**What to work on**
Using the listing below, set down each line from the line containing "-- pv_equiv track=rewrite | github.com/fanboybp/Khai_Ngu" through the line containing "-- stated objective: alternative", both ends included, exactly and with nothing added.

╭─ Listed entries

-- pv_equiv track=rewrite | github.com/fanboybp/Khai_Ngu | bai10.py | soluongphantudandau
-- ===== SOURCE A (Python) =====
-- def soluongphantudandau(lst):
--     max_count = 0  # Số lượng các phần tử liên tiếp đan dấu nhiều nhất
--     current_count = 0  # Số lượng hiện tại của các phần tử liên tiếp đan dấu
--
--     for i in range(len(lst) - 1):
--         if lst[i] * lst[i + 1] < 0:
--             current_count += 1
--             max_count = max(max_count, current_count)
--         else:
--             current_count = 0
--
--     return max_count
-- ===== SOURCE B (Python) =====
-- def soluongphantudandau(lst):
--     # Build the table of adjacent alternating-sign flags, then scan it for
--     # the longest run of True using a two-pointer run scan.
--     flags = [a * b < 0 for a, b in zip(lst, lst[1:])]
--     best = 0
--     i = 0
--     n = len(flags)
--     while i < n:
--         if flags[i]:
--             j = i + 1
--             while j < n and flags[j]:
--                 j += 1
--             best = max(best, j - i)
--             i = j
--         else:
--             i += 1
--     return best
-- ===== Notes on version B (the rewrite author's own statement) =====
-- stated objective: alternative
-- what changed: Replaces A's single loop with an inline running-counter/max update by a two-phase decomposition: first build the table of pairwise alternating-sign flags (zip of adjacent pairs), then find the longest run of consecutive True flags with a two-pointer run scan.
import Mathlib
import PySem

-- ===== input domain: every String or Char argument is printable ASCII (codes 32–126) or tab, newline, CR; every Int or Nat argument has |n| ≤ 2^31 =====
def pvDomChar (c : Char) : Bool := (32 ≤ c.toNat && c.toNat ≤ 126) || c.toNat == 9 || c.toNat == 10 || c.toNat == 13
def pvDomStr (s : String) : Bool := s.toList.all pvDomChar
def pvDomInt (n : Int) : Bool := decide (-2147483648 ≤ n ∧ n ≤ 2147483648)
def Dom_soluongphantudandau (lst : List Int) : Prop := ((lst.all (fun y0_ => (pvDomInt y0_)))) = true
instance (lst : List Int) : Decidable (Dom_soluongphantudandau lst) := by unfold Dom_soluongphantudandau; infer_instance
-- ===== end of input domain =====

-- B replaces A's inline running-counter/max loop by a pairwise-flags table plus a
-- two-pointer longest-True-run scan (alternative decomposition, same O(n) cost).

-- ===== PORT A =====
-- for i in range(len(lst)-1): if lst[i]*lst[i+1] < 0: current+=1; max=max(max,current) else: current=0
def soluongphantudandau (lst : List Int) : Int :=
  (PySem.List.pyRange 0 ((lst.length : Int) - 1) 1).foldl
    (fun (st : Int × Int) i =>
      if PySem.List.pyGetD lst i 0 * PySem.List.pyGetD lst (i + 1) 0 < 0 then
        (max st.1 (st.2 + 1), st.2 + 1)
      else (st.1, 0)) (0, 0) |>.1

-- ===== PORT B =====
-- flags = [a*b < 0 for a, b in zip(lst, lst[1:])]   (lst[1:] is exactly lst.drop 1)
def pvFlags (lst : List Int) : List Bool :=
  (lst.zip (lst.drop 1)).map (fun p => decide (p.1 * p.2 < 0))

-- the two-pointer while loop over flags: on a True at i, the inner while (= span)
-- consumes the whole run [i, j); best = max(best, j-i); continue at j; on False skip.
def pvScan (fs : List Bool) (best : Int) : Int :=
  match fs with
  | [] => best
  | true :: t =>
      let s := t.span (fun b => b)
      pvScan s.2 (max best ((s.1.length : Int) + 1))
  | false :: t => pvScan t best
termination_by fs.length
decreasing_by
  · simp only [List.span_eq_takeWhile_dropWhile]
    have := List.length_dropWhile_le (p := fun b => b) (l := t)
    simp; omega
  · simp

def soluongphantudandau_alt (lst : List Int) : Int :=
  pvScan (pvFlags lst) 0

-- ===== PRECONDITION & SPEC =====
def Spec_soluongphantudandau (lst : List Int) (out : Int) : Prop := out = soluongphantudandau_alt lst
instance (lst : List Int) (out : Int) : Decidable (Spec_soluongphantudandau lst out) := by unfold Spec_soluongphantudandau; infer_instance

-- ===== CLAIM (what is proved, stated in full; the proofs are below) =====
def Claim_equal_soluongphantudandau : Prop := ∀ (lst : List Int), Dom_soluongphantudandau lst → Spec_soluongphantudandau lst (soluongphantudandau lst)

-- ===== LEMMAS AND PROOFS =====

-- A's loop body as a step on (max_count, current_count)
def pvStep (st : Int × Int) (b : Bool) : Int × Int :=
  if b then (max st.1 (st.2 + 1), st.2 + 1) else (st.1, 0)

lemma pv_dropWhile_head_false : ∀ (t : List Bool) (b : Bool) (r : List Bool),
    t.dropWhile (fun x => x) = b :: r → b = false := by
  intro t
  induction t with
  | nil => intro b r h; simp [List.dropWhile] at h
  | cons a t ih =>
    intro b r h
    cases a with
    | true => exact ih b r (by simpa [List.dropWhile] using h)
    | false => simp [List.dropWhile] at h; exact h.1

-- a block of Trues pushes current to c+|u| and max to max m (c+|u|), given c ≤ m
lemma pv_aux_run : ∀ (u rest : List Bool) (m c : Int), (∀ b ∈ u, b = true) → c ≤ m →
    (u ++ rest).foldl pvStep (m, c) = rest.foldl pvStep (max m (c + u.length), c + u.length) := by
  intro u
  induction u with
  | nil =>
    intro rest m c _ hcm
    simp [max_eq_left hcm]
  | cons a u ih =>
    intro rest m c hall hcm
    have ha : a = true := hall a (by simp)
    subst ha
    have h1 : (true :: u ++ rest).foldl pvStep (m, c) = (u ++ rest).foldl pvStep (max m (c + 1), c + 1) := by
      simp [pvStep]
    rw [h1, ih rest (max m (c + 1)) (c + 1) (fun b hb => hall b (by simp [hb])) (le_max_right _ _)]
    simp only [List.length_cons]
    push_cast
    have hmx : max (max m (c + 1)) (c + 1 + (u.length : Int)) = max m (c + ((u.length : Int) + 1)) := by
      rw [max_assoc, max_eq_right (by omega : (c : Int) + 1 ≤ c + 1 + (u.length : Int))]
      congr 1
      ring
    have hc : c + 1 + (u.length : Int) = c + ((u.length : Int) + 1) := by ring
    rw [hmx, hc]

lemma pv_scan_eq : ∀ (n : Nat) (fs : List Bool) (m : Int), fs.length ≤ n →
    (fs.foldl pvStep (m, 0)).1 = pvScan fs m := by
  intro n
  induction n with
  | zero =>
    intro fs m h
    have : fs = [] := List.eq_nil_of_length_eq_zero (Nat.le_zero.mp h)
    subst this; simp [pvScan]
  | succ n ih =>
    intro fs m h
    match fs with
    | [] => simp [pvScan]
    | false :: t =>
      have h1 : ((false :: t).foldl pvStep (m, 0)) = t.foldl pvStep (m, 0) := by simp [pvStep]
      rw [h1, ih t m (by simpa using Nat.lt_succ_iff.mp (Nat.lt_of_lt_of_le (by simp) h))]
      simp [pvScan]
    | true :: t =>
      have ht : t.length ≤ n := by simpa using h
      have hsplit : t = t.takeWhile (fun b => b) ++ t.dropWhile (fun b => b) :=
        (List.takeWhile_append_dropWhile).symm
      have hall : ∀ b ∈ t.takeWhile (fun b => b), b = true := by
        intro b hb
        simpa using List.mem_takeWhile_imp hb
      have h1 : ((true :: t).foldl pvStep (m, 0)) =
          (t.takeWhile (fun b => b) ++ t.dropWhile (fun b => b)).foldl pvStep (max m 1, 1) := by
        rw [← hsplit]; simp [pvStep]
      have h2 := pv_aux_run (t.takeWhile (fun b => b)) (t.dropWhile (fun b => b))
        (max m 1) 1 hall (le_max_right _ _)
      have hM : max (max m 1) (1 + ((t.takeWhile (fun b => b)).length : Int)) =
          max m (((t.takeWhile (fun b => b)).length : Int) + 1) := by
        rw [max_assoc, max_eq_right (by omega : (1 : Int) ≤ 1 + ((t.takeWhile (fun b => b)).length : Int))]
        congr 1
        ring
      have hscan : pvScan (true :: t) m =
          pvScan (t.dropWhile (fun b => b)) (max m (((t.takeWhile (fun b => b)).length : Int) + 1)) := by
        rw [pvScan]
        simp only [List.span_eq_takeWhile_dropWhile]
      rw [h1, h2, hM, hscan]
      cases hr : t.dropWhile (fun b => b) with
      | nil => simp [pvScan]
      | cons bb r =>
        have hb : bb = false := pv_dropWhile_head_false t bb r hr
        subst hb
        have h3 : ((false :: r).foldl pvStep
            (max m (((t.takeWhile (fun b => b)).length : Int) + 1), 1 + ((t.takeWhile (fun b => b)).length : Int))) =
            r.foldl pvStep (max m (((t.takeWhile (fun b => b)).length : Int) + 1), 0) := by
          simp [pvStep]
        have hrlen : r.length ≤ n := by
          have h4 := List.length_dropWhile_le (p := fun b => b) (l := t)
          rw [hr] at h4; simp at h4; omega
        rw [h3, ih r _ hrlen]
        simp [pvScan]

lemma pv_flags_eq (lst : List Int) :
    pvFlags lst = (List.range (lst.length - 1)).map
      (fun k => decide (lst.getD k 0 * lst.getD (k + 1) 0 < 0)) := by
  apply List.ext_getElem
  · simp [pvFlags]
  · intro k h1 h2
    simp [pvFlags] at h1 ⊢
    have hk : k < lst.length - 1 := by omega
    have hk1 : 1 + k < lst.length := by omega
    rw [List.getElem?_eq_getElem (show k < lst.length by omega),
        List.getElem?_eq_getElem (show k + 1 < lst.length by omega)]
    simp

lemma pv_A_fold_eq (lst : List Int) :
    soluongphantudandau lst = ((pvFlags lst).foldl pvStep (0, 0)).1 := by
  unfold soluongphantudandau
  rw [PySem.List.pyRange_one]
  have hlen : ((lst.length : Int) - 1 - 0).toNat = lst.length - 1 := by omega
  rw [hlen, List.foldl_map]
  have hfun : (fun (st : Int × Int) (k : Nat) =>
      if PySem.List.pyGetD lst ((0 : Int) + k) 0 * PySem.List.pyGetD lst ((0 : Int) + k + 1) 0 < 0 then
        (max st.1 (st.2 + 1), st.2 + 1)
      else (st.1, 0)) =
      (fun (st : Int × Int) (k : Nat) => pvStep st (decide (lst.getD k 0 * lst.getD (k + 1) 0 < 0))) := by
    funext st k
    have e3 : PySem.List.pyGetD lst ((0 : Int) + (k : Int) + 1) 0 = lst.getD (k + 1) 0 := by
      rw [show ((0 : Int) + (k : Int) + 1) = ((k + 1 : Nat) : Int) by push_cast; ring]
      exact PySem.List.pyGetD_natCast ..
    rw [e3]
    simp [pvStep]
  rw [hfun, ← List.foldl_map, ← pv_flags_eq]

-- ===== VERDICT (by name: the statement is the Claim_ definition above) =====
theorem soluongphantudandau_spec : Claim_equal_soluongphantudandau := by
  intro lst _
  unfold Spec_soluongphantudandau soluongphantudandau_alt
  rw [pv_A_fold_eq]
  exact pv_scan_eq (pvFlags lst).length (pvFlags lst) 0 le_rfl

╰─
╭─ Listed entries

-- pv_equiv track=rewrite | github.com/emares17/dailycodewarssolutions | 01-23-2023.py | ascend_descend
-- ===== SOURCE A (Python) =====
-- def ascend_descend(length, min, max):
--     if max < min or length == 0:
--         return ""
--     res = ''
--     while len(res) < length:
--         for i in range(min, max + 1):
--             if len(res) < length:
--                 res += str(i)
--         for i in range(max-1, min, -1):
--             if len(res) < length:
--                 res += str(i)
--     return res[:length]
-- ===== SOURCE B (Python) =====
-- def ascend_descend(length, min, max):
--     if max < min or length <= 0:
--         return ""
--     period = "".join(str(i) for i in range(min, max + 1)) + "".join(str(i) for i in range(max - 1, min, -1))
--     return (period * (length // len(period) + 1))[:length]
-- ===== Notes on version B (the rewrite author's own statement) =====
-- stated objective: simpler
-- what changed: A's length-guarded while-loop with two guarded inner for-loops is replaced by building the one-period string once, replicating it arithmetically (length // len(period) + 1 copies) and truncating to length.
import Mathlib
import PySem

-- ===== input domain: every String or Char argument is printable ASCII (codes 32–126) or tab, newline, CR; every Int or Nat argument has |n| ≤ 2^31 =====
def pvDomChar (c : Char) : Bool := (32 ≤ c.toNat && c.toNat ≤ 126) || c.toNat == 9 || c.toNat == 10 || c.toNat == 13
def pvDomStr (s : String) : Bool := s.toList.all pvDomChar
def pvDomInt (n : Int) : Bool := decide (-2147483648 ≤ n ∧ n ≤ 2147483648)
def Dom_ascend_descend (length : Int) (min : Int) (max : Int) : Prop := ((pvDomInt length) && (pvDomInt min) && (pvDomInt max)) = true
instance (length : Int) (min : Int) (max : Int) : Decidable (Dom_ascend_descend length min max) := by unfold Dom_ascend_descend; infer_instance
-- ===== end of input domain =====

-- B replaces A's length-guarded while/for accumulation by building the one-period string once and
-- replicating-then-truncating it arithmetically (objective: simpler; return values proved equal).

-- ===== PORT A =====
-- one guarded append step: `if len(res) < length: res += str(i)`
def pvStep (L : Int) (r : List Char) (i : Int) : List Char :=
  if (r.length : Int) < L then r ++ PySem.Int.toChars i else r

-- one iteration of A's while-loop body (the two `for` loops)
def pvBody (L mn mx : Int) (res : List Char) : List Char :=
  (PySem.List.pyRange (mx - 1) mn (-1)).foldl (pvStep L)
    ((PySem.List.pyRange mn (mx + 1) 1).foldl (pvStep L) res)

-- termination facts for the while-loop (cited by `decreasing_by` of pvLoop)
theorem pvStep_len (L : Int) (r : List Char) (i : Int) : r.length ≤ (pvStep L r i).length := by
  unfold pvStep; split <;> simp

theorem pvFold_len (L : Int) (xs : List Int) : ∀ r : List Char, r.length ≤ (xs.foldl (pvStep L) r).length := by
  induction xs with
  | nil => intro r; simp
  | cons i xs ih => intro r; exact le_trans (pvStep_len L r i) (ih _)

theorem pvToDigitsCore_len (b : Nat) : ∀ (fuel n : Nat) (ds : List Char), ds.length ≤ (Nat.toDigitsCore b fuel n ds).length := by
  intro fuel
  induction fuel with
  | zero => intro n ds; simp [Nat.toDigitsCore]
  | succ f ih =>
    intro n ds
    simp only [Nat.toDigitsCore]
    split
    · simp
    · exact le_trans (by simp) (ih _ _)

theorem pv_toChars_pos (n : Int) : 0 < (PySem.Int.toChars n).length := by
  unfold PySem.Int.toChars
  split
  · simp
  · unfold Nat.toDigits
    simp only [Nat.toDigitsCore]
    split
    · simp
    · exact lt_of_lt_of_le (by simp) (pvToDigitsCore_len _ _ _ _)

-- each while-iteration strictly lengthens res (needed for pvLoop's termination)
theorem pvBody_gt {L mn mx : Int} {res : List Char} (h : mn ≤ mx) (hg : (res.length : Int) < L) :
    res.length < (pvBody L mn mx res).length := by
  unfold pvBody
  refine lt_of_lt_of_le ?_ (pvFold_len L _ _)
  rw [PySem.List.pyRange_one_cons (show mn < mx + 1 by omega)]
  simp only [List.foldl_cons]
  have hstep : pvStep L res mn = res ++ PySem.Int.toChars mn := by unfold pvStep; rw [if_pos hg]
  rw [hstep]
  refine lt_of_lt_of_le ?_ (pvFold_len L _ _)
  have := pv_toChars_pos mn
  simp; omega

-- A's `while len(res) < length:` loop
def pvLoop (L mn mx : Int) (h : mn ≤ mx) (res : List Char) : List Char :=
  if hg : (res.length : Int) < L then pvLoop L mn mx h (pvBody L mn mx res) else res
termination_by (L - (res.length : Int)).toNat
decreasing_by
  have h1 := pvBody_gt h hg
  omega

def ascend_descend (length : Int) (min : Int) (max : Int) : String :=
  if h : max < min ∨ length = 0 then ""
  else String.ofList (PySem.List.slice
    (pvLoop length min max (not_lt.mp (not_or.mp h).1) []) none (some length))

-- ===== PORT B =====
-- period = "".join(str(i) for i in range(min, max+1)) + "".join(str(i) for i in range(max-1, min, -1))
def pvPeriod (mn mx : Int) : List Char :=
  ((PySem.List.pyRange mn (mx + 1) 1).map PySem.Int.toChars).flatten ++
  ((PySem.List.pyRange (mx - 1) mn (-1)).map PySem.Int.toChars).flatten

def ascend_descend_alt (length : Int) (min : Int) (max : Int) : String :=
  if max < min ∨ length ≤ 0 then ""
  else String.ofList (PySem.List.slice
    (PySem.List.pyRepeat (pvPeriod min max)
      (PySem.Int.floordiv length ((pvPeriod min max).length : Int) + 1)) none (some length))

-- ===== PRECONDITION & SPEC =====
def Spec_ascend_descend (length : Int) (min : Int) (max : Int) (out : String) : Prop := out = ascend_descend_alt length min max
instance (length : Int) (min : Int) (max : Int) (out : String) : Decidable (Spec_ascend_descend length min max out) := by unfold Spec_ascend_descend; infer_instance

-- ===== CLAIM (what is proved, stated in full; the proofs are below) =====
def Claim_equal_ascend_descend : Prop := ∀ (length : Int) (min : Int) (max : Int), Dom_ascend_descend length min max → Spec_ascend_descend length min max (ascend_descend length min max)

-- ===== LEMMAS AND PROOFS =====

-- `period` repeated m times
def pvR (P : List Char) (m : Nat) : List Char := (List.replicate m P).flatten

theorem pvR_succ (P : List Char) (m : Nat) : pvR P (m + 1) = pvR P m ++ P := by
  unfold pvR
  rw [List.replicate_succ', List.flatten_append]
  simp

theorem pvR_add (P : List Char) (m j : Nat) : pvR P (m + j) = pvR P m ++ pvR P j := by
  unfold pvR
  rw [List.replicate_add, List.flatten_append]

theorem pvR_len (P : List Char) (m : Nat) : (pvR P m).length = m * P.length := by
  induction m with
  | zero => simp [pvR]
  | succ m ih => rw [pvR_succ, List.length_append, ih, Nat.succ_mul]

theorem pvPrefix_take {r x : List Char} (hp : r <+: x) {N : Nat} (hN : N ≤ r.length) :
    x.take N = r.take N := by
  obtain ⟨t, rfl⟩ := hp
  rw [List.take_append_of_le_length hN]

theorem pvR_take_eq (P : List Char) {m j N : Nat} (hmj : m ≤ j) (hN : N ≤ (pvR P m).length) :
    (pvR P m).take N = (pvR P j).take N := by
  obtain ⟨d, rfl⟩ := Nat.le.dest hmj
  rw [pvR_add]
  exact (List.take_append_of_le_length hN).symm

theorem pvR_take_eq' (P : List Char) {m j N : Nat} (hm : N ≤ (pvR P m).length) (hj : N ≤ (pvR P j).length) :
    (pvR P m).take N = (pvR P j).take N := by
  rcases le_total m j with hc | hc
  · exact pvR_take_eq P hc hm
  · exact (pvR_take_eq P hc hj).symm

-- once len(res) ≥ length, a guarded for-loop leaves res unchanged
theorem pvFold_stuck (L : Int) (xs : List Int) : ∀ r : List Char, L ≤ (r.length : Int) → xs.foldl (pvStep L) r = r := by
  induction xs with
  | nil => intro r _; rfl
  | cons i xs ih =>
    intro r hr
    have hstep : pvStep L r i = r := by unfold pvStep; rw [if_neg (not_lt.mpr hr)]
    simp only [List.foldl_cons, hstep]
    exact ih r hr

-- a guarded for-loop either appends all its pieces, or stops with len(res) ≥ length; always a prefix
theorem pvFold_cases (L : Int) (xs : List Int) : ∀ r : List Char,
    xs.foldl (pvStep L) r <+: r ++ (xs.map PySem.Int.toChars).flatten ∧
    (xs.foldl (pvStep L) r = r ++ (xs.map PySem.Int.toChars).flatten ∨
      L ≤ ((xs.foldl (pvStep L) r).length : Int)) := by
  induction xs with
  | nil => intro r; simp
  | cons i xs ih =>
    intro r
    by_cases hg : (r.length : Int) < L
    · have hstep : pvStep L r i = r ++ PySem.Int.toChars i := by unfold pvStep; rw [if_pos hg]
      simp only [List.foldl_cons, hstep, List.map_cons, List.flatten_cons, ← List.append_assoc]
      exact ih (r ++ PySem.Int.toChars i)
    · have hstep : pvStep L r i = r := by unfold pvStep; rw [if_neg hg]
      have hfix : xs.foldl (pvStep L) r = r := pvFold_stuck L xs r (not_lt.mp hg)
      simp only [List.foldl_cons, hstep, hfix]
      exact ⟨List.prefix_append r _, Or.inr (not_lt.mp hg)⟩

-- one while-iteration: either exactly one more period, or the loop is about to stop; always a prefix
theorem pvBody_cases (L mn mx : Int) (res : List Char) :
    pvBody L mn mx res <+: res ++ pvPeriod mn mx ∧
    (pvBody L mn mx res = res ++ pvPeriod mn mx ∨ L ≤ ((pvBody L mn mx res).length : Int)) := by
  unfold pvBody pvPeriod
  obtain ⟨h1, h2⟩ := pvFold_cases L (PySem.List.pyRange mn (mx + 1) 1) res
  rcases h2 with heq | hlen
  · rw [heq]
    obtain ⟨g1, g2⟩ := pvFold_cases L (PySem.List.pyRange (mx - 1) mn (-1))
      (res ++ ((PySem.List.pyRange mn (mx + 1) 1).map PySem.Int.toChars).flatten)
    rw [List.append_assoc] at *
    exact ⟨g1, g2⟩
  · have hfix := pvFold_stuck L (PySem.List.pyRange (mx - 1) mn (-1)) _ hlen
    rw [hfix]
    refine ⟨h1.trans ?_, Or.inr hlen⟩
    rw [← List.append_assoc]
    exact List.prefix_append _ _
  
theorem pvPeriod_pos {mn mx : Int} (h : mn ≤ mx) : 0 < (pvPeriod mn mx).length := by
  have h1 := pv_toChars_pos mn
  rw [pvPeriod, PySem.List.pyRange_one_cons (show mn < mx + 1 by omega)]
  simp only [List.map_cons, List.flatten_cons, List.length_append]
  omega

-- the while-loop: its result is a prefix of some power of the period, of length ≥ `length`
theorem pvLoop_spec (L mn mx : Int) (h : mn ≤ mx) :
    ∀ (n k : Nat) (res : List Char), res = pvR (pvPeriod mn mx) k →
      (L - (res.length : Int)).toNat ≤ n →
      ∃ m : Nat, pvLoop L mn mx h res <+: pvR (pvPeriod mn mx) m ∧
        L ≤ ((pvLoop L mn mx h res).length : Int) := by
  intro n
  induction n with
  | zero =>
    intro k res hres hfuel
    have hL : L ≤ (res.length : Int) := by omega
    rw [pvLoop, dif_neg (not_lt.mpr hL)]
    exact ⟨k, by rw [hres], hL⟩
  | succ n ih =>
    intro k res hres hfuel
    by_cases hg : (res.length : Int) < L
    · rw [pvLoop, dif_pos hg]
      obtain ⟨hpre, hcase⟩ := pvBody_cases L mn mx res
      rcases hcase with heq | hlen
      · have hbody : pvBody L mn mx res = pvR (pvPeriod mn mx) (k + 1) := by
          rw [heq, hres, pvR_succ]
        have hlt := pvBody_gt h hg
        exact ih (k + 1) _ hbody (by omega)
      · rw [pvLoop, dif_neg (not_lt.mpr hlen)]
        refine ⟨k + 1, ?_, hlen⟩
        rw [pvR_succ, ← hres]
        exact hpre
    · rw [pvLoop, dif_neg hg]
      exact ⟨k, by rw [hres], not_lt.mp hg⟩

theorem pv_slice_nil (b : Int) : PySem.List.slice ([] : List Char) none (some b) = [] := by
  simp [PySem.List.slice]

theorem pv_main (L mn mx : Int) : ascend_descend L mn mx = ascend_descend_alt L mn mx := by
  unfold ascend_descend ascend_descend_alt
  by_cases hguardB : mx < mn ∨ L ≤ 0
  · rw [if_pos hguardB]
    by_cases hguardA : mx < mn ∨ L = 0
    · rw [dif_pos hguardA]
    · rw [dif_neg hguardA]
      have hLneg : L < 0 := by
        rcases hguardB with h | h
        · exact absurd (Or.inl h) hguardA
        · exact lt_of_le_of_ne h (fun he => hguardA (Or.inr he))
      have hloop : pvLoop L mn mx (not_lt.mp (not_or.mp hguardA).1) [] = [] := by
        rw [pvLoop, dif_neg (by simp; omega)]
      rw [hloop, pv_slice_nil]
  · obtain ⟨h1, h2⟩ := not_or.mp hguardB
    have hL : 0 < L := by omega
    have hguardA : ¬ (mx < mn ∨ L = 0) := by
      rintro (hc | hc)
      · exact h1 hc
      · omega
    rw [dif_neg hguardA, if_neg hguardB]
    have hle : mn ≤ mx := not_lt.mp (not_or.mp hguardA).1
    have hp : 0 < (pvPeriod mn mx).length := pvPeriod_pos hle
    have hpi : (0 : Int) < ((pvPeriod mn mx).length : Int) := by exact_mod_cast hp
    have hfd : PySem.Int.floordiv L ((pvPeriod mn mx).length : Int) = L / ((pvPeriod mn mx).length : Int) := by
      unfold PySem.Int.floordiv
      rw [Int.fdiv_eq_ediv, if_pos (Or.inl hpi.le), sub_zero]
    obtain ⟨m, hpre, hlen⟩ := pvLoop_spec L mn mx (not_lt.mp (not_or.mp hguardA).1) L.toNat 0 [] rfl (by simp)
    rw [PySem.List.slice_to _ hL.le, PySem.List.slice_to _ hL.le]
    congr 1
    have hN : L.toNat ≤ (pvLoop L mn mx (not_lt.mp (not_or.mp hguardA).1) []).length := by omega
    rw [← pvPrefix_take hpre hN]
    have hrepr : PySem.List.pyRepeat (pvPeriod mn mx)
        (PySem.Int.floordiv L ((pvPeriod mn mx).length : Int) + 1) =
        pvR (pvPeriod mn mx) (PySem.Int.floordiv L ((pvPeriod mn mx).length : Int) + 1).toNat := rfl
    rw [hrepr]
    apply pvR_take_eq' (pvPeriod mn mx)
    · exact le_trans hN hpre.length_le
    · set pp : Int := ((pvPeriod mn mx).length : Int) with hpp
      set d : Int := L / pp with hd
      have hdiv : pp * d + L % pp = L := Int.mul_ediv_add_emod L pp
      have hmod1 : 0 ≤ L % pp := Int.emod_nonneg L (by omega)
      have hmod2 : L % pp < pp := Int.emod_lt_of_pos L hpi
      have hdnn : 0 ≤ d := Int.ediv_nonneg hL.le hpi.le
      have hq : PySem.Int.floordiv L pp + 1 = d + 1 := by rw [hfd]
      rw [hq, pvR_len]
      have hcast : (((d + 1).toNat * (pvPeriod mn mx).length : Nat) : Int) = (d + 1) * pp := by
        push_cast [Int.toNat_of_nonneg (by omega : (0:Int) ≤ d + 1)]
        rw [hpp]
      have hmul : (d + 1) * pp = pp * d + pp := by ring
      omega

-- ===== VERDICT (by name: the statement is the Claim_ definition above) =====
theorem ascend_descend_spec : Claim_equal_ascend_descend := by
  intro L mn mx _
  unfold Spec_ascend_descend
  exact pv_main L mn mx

╰─

**Completed exercise**
-- pv_equiv track=rewrite | github.com/fanboybp/Khai_Ngu | bai10.py | soluongphantudandau
-- ===== SOURCE A (Python) =====
-- def soluongphantudandau(lst):
--     max_count = 0  # Số lượng các phần tử liên tiếp đan dấu nhiều nhất
--     current_count = 0  # Số lượng hiện tại của các phần tử liên tiếp đan dấu
--
--     for i in range(len(lst) - 1):
--         if lst[i] * lst[i + 1] < 0:
--             current_count += 1
--             max_count = max(max_count, current_count)
--         else:
--             current_count = 0
--
--     return max_count
-- ===== SOURCE B (Python) =====
-- def soluongphantudandau(lst):
--     # Build the table of adjacent alternating-sign flags, then scan it for
--     # the longest run of True using a two-pointer run scan.
--     flags = [a * b < 0 for a, b in zip(lst, lst[1:])]
--     best = 0
--     i = 0
--     n = len(flags)
--     while i < n:
--         if flags[i]:
--             j = i + 1
--             while j < n and flags[j]:
--                 j += 1
--             best = max(best, j - i)
--             i = j
--         else:
--             i += 1
--     return best
-- ===== Notes on version B (the rewrite author's own statement) =====
-- stated objective: alternative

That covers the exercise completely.